Understanding purrr map output

Question

Having a little trouble wrapping my head around what is returned by map

map(1:3, print)
[1] 1
[1] 2
[1] 3
[[1]]
[1] 1

[[2]]
[1] 2

[[3]]
[1] 3

The first three outputs make sense, as they match what is returned from manually putting in

print(1)
print(2)
print(3)

Following this it seems to be some kind of nested list. Is there any way to get just one or the other?
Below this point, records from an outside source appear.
-- pv_equiv track=rewrite | github.com/kw-pp/algorithm_Study | younghun/week14/test_4_failed.py | solution
-- ===== SOURCE A (Python) =====
-- from collections import defaultdict
--
-- def light_up(graph, light):
--     max_lighthouse = 0
--     for key in graph.keys():
--         if len(graph[key]) > max_lighthouse and key not in light:
--             max_lighthouse = len(graph[key])
--             max_key = key
--     light.append(max_key)
--     light.extend(graph[max_key])
--     return light
--
-- def check_safe(key_list, light):
--     for key in key_list:
--         if key not in light:
--             return False
--     return True
--
-- def solution(n, lighthouse):
--     answer = 0
--     light = []
--     graph = defaultdict(list)
--
--     for i in lighthouse:
--         graph[i[0]].append(i[1])
--         graph[i[1]].append(i[0])
--
--     while not check_safe(graph.keys(), light):
--         light = light_up(graph, light)
--         answer += 1
--     return answer
-- ===== SOURCE B (Python) =====
-- from collections import defaultdict
--
-- def solution(n, lighthouse):
--     graph = defaultdict(list)
--     for i in lighthouse:
--         graph[i[0]].append(i[1])
--         graph[i[1]].append(i[0])
--     order = sorted(graph, key=lambda k: -len(graph[k]))
--     covered = set()
--     answer = 0
--     for node in order:
--         if node not in covered:
--             answer += 1
--             covered.add(node)
--             covered.update(graph[node])
--     return answer
-- ===== Notes on version B (the rewrite author's own statement) =====
-- stated objective: alternative
-- what changed: A repeatedly rescans the whole key list (one argmax pass per greedy round plus a check_safe pass) until everything is lit; B sorts the keys once by descending degree (stable, so first-seen wins ties exactly as A's strict '>') and makes a single pass with a covered set.
import Mathlib
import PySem

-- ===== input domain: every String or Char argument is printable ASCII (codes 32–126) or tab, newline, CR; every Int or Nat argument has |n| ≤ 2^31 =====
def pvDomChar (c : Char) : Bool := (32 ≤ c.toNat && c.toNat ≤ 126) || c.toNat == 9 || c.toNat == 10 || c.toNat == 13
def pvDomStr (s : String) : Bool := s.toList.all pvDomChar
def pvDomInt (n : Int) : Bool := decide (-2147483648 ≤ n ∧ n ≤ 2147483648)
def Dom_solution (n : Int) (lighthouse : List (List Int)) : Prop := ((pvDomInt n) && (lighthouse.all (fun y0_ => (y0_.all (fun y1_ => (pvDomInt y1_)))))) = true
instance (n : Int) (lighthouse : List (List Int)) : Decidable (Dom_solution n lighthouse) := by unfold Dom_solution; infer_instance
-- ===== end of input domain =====

-- B replaces A's repeated full scans of the key list (a greedy argmax pass per round plus a
-- check_safe pass) by one stable sort of the keys on descending degree followed by a single
-- pass with a covered-set; same return value on every input where A does not raise.
-- (A also mutates nothing observable; only the return value is claimed.)

-- ===== PORT A =====
-- shared by both ports: both Pythons build the same defaultdict(list) graph from the edges
def pvBuildGraph (lighthouse : List (List Int)) : PySem.Dict Int (List Int) :=
  lighthouse.foldl (fun g i =>
    match PySem.List.pyGet? i 0, PySem.List.pyGet? i 1 with
    | some a, some b => (g.modify a [] (· ++ [b])).modify b [] (· ++ [a])
    | _, _ => g)    -- Python raises IndexError on an edge shorter than 2: excluded by Pre_solution
    PySem.Dict.empty

def pvCheckSafe (keyList : List Int) (light : List Int) : Bool :=
  match keyList with
  | [] => true
  | k :: rest => if light.contains k = false then false else pvCheckSafe rest light

def pvLightUpScan (g : PySem.Dict Int (List Int)) (keyList : List Int) (light : List Int)
    (maxLh : Int) (maxKey : Option Int) : Int × Option Int :=
  match keyList with
  | [] => (maxLh, maxKey)
  | k :: rest =>
      if ((g.getD k []).length : Int) > maxLh ∧ light.contains k = false then
        pvLightUpScan g rest light ((g.getD k []).length : Int) (some k)
      else
        pvLightUpScan g rest light maxLh maxKey

def pvLightUp (g : PySem.Dict Int (List Int)) (light : List Int) : Option (List Int) :=
  match (pvLightUpScan g g.keys light 0 none).2 with
  | none => none    -- Python: UnboundLocalError (never reached from solution: every key has a nonempty list)
  | some u => some (light ++ u :: g.getD u [])

def pvLoop (g : PySem.Dict Int (List Int)) (fuel : Nat) (answer : Int) (light : List Int) : Int :=
  match fuel with
  | 0 => answer
  | fuel' + 1 =>
      if pvCheckSafe g.keys light then answer
      else
        match pvLightUp g light with
        | none => answer    -- dead: see pvLightUp
        | some light' => pvLoop g fuel' (answer + 1) light'

def solution (n : Int) (lighthouse : List (List Int)) : Int :=
  let g := pvBuildGraph lighthouse
  pvLoop g (g.keys.length + 1) 0 []

-- ===== PORT B =====
def pvCoverStep (g : PySem.Dict Int (List Int)) (st : Int × PySem.Set Int) (node : Int) :
    Int × PySem.Set Int :=
  if PySem.Set.contains st.2 node then st
  else (st.1 + 1, PySem.Set.update (PySem.Set.add st.2 node) (g.getD node []))

def solution_alt (n : Int) (lighthouse : List (List Int)) : Int :=
  let g := pvBuildGraph lighthouse
  let order := PySem.List.sorted g.keys (fun k => -((g.getD k []).length : Int)) false
  (order.foldl (pvCoverStep g) (0, PySem.Set.empty)).1

-- ===== PRECONDITION & SPEC =====
-- Pre_ excludes exactly the inputs on which A raises IndexError: an edge list with fewer than 2 entries.
def Pre_solution (n : Int) (lighthouse : List (List Int)) : Prop :=
  ∀ i ∈ lighthouse, 2 ≤ i.length
instance (n : Int) (lighthouse : List (List Int)) : Decidable (Pre_solution n lighthouse) := by
  unfold Pre_solution; infer_instance
def pvWitness_solution : Int × List (List Int) := (4, [[1, 2], [1, 3], [2, 3]])

def Spec_solution (n : Int) (lighthouse : List (List Int)) (out : Int) : Prop := out = solution_alt n lighthouse
instance (n : Int) (lighthouse : List (List Int)) (out : Int) : Decidable (Spec_solution n lighthouse out) := by unfold Spec_solution; infer_instance

-- ===== CLAIM (what is proved, stated in full; the proofs are below) =====
def Claim_equal_solution : Prop := ∀ (n : Int) (lighthouse : List (List Int)), Dom_solution n lighthouse → Pre_solution n lighthouse → Spec_solution n lighthouse (solution n lighthouse)

-- ===== LEMMAS AND PROOFS =====

-- the common "first maximum wins" accumulator both programs realise
def pickStep (key : Int → Int) (P : Int → Bool) (acc : Option Int) (x : Int) : Option Int :=
  match acc with
  | none => if P x then some x else none
  | some b => if P x = true ∧ key x < key b then some x else some b

-- `find?` through a stable insertion: inserting x into a key-sorted list moves the first
-- P-element exactly as pickStep does
theorem find?_insertBy (key : Int → Int) (P : Int → Bool) (x : Int) (L : List Int)
    (h : L.Pairwise (fun a b => key a ≤ key b)) :
    (PySem.List.insertBy (fun a b => decide (key a < key b)) x L).find? P
      = pickStep key P (L.find? P) x := by
  induction L with
  | nil =>
    simp only [PySem.List.insertBy, List.find?_nil, pickStep]
    cases hPx : P x
    · rw [List.find?_cons_of_neg (by simp [hPx]), List.find?_nil]
      simp
    · rw [List.find?_cons_of_pos hPx]
      simp
  | cons y ys ih =>
    have hpw := h
    rw [List.pairwise_cons] at hpw
    simp only [PySem.List.insertBy]
    by_cases hxy : key x < key y
    · rw [if_pos (decide_eq_true hxy)]
      by_cases hPx : P x = true
      · rw [List.find?_cons_of_pos hPx]
        cases hfy : (y :: ys).find? P with
        | none => simp [pickStep, hfy, hPx]
        | some b =>
          have hb : b ∈ y :: ys := List.mem_of_find?_eq_some hfy
          have hyb : key y ≤ key b := by
            rcases List.mem_cons.mp hb with rfl | hb'
            · exact le_refl _
            · exact hpw.1 b hb'
          simp [pickStep, hfy, hPx, lt_of_lt_of_le hxy hyb]
      · rw [List.find?_cons_of_neg hPx]
        cases hfy : (y :: ys).find? P with
        | none => simp [pickStep, hfy, hPx]
        | some b => simp [pickStep, hfy, hPx]
    · rw [if_neg (by simp [hxy])]
      by_cases hPy : P y = true
      · rw [List.find?_cons_of_pos hPy, List.find?_cons_of_pos hPy]
        cases hPx : P x <;> simp [pickStep, hxy, hPx]
      · rw [List.find?_cons_of_neg hPy, List.find?_cons_of_neg hPy]
        exact ih hpw.2

-- find? over the stable sorted order = the left-to-right first-max accumulator over the keys
theorem find?_sorted_eq_foldl_pickStep (key : Int → Int) (P : Int → Bool) (xs : List Int) :
    (PySem.List.sorted xs key false).find? P = xs.foldl (pickStep key P) none := by
  induction xs using List.reverseRecOn with
  | nil => simp [PySem.List.sorted]
  | append_singleton xs x ih =>
    rw [PySem.List.sorted_eq_foldl_insertBy, List.foldl_append, List.foldl_append]
    rw [← PySem.List.sorted_eq_foldl_insertBy]
    simp only [List.foldl_cons, List.foldl_nil]
    rw [find?_insertBy key P x _ (PySem.List.sorted_pairwise xs key), ih]

-- A's light_up scan computes the same accumulator
theorem scan_eq (g : PySem.Dict Int (List Int)) (light : List Int) :
    ∀ (ks : List Int) (m : Int) (mk : Option Int),
    (∀ k ∈ ks, 1 ≤ ((g.getD k []).length : Int)) →
    (mk = none → m = 0) →
    (∀ b, mk = some b → m = ((g.getD b []).length : Int)) →
    (pvLightUpScan g ks light m mk).2
      = ks.foldl (pickStep (fun k => -((g.getD k []).length : Int)) (fun k => !light.contains k)) mk := by
  intro ks
  induction ks with
  | nil => intro m mk _ _ _; simp [pvLightUpScan]
  | cons k rest ih =>
    intro m mk hdeg hnone hsome
    have hk : 1 ≤ ((g.getD k []).length : Int) := hdeg k (by simp)
    have hrest : ∀ k' ∈ rest, 1 ≤ ((g.getD k' []).length : Int) := fun k' hk' => hdeg k' (by simp [hk'])
    simp only [pvLightUpScan, List.foldl_cons]
    cases mk with
    | none =>
      have hm : m = 0 := hnone rfl
      by_cases hc : light.contains k = false
      · have : ((g.getD k []).length : Int) > m ∧ light.contains k = false := ⟨by omega, hc⟩
        rw [if_pos this]
        rw [ih _ _ hrest (by simp) (by intro b hb; injection hb with hb; subst hb; rfl)]
        congr 1
        simp only [pickStep]
        rw [if_pos (by rw [hc]; rfl)]
      · have : ¬(((g.getD k []).length : Int) > m ∧ light.contains k = false) := fun h => hc h.2
        rw [if_neg this]
        rw [ih _ _ hrest hnone hsome]
        have hct : light.contains k = true := by revert hc; cases light.contains k <;> simp
        congr 1
        simp only [pickStep]
        rw [if_neg (by rw [hct]; exact Bool.false_ne_true)]
    | some b =>
      have hm : m = ((g.getD b []).length : Int) := hsome b rfl
      by_cases hcond : ((g.getD k []).length : Int) > m ∧ light.contains k = false
      · rw [if_pos hcond]
        rw [ih _ _ hrest (by simp) (by intro b' hb'; injection hb' with hb'; subst hb'; rfl)]
        have h1 : (!light.contains k) = true := by rw [hcond.2]; rfl
        have h2 : -((g.getD k []).length : Int) < -((g.getD b []).length : Int) := by omega
        congr 1
        simp only [pickStep]
        rw [if_pos ⟨h1, h2⟩]
      · rw [if_neg hcond]
        rw [ih _ _ hrest hnone hsome]
        have : ¬((!light.contains k) = true ∧
            -((g.getD k []).length : Int) < -((g.getD b []).length : Int)) := by
          intro ⟨hp, hlt⟩
          exact hcond ⟨by omega, by revert hp; cases light.contains k <;> simp⟩
        congr 1
        simp only [pickStep]
        rw [if_neg this]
Any help would be appreciated!

Answer 1

So I think what is going on is that map returns a list and print returns to the console. So what you're seeing is the return of both print and map . It becomes really apparent when you assign this to a variable.

library(purrr)

#no assignment, both returns
map(1:3, ~print(.x))
#> [1] 1
#> [1] 2
#> [1] 3
#> [[1]]
#> [1] 1
#> 
#> [[2]]
#> [1] 2
#> 
#> [[3]]
#> [1] 3

x <- map(1:3, ~print(.x))
#> [1] 1
#> [1] 2
#> [1] 3


x
#> [[1]]
#> [1] 1
#> 
#> [[2]]
#> [1] 2
#> 
#> [[3]]
#> [1] 3

You can see here that even though you assigned map(1:3, ~print(.x)) to a variable, print still returns 1:3 to the console and the variable x holds the values of 1:3 in a list.

Answer 2

With purrr you can specify what output you want to get, like this:

map_int(1:3, print)

#[1] 1
#[1] 2
#[1] 3
#[1] 1 2 3

See ?map to get all the possible outcomes. Of course it will throw an error if the outcome you want doesn't make sense, like map_lgl(1:3, print) , for example.

This is very useful when you use map inside of custom functions, because you can control the output, and catch an error if something goes wrong.

Of course you can use map alone, but like in your example, is better to use something more precise ( map_int , map_df , map_char , ecc.).